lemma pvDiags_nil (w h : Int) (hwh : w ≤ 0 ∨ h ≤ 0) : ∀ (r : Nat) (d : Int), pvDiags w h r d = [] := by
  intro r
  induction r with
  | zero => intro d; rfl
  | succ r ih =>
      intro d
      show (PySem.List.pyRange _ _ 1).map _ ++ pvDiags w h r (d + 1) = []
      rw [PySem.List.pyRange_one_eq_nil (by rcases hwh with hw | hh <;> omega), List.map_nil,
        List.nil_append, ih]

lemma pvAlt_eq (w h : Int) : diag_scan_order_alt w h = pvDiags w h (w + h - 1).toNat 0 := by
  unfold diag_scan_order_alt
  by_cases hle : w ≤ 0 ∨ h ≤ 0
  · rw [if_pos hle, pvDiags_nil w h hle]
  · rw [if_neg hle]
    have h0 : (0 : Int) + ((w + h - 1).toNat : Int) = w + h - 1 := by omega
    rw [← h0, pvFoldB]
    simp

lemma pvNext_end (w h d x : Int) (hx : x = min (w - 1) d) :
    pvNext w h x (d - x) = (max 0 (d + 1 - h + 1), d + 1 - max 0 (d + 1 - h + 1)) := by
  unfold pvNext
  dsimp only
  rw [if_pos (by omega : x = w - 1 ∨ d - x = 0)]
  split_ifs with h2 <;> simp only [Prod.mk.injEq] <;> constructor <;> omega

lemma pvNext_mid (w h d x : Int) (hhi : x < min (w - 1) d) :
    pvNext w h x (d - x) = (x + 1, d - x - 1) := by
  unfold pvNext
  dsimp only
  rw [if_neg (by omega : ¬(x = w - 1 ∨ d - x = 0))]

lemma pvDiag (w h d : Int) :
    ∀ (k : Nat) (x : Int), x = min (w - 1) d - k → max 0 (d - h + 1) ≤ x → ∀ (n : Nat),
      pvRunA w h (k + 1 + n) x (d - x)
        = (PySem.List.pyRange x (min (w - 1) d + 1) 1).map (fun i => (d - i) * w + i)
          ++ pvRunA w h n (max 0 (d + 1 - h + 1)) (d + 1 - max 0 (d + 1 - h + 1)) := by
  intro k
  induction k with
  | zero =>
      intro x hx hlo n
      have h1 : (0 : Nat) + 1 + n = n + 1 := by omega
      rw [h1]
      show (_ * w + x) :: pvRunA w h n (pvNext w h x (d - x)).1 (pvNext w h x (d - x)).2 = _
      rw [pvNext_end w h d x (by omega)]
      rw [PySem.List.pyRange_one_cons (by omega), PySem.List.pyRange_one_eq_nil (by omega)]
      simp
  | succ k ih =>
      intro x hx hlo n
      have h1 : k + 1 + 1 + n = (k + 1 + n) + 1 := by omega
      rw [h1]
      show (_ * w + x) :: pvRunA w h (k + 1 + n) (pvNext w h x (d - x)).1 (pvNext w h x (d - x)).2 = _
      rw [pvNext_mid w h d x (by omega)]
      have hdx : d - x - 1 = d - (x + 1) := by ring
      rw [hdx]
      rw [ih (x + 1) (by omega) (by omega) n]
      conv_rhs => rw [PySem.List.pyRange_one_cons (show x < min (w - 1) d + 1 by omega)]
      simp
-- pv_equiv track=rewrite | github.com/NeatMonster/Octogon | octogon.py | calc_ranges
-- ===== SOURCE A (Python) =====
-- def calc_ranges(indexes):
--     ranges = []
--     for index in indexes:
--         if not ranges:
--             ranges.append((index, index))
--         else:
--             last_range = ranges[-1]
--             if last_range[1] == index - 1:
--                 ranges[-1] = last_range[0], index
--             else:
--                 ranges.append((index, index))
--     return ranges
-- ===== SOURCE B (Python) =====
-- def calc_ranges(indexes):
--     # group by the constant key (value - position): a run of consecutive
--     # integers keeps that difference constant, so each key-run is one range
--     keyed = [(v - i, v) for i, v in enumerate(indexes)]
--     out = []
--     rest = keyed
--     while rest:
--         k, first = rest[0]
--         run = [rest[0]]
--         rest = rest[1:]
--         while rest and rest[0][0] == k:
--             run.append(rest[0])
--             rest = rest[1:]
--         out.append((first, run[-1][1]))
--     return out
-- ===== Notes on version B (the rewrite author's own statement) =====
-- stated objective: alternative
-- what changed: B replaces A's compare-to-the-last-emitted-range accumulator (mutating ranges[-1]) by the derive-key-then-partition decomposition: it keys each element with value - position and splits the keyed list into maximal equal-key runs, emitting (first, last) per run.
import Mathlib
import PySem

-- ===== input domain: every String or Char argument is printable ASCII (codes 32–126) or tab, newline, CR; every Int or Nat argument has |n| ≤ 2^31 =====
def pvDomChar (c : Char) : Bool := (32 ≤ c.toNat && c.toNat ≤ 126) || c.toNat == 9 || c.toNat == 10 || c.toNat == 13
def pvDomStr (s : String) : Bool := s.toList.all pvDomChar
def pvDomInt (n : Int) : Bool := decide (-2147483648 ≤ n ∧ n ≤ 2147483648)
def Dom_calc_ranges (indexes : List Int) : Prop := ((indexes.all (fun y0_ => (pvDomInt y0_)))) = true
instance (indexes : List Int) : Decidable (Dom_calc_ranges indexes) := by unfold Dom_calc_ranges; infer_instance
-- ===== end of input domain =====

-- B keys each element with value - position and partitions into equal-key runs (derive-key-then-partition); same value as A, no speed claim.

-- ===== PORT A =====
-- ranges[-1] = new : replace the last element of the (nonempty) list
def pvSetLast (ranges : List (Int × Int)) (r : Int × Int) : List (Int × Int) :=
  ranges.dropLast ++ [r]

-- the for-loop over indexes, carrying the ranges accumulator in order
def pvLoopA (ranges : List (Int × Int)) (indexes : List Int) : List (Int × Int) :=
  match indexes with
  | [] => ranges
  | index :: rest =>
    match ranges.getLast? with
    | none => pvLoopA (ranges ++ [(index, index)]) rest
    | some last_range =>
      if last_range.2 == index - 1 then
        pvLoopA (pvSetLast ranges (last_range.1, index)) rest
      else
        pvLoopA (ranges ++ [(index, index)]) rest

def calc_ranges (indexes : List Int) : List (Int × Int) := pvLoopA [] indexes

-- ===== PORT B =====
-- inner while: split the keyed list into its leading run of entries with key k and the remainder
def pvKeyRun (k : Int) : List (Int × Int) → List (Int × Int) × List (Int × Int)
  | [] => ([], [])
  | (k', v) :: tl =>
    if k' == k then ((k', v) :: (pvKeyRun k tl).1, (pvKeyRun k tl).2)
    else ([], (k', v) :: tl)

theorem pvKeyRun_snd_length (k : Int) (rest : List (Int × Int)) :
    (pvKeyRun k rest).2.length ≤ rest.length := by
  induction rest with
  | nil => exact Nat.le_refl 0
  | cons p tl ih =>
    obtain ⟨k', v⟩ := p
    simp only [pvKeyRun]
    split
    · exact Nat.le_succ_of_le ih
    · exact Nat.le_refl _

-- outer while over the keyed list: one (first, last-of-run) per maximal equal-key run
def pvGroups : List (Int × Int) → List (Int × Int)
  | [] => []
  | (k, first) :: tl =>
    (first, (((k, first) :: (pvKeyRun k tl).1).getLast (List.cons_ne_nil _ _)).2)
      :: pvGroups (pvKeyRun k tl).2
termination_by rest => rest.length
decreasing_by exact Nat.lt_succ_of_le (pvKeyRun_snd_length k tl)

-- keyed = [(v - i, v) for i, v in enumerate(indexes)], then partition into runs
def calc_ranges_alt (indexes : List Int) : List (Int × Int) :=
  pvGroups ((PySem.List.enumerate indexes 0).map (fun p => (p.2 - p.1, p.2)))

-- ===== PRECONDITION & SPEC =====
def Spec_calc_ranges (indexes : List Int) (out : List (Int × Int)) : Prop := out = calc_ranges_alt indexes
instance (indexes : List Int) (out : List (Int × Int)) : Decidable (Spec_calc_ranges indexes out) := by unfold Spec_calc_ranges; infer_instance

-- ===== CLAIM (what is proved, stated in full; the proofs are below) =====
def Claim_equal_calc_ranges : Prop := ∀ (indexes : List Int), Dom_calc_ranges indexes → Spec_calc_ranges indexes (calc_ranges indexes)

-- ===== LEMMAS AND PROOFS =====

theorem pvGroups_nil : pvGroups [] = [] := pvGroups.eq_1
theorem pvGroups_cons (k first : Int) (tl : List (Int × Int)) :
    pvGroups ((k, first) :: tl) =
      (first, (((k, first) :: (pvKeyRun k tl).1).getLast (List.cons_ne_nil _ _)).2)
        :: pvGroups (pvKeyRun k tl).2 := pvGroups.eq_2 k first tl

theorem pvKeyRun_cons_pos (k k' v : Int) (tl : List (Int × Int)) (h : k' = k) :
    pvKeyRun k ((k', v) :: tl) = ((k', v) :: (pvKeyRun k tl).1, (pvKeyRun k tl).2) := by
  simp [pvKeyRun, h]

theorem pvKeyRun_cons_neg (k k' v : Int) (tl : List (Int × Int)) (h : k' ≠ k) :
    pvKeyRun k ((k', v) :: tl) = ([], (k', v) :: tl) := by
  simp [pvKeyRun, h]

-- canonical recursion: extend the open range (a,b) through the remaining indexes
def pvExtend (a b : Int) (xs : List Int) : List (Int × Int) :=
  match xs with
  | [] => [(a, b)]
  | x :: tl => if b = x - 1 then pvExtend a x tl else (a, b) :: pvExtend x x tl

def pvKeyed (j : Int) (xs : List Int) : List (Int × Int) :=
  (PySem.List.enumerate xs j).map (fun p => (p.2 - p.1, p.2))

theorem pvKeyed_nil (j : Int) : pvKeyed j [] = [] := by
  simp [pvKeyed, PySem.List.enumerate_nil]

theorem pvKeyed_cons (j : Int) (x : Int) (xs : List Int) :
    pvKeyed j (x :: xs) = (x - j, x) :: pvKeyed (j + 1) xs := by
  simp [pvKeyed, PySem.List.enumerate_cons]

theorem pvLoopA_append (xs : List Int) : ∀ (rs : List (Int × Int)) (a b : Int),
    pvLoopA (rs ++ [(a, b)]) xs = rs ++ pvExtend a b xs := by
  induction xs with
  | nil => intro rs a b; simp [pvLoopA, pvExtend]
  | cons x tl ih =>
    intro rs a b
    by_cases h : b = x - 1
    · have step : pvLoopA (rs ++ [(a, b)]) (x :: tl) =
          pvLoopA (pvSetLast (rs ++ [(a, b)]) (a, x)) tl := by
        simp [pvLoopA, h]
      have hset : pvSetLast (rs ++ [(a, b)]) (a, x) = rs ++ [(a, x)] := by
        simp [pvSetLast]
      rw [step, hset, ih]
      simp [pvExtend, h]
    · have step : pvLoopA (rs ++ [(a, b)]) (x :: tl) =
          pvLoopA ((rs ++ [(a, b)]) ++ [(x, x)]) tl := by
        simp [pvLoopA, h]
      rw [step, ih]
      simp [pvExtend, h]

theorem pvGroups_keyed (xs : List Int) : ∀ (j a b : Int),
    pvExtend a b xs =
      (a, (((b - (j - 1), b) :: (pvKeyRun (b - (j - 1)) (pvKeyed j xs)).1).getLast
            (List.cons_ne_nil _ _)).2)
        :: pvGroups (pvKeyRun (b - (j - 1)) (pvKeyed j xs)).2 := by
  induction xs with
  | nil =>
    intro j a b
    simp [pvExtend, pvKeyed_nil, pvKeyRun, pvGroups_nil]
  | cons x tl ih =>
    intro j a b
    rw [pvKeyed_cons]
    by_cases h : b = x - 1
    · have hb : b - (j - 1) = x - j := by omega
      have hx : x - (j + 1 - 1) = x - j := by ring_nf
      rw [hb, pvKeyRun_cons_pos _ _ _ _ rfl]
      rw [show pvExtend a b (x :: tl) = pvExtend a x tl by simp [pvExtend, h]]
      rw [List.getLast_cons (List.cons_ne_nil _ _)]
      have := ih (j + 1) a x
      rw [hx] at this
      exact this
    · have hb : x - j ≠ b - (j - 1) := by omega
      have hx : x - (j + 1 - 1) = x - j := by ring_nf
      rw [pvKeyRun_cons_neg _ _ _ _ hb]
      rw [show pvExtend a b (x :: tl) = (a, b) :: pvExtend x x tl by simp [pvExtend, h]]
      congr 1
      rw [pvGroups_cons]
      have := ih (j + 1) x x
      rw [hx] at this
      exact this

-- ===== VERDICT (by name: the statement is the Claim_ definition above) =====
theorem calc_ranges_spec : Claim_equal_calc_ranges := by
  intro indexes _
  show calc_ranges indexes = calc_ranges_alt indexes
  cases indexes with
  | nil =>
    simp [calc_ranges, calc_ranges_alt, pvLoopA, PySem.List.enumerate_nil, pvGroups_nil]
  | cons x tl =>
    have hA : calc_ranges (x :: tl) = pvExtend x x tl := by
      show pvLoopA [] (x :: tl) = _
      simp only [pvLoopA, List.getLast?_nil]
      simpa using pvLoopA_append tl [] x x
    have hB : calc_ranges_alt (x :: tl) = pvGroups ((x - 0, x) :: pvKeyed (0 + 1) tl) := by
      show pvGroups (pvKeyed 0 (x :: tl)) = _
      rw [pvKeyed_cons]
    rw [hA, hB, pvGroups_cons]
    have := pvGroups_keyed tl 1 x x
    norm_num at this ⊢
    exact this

• [Task instructions] Reproducing the whole listing above is not the task. Copy exactly only the lines from the one with "rw [pvKeyRun_cons_neg _ _ _ _ hb]" to the one with "have hA : calc_ranges", both kept.

• [Your solution]
      rw [pvKeyRun_cons_neg _ _ _ _ hb]
      rw [show pvExtend a b (x :: tl) = (a, b) :: pvExtend x x tl by simp [pvExtend, h]]
      congr 1
      rw [pvGroups_cons]
      have := ih (j + 1) x x
      rw [hx] at this
      exact this

-- ===== VERDICT (by name: the statement is the Claim_ definition above) =====
theorem calc_ranges_spec : Claim_equal_calc_ranges := by
  intro indexes _
  show calc_ranges indexes = calc_ranges_alt indexes
  cases indexes with
  | nil =>
    simp [calc_ranges, calc_ranges_alt, pvLoopA, PySem.List.enumerate_nil, pvGroups_nil]
  | cons x tl =>
    have hA : calc_ranges (x :: tl) = pvExtend x x tl := by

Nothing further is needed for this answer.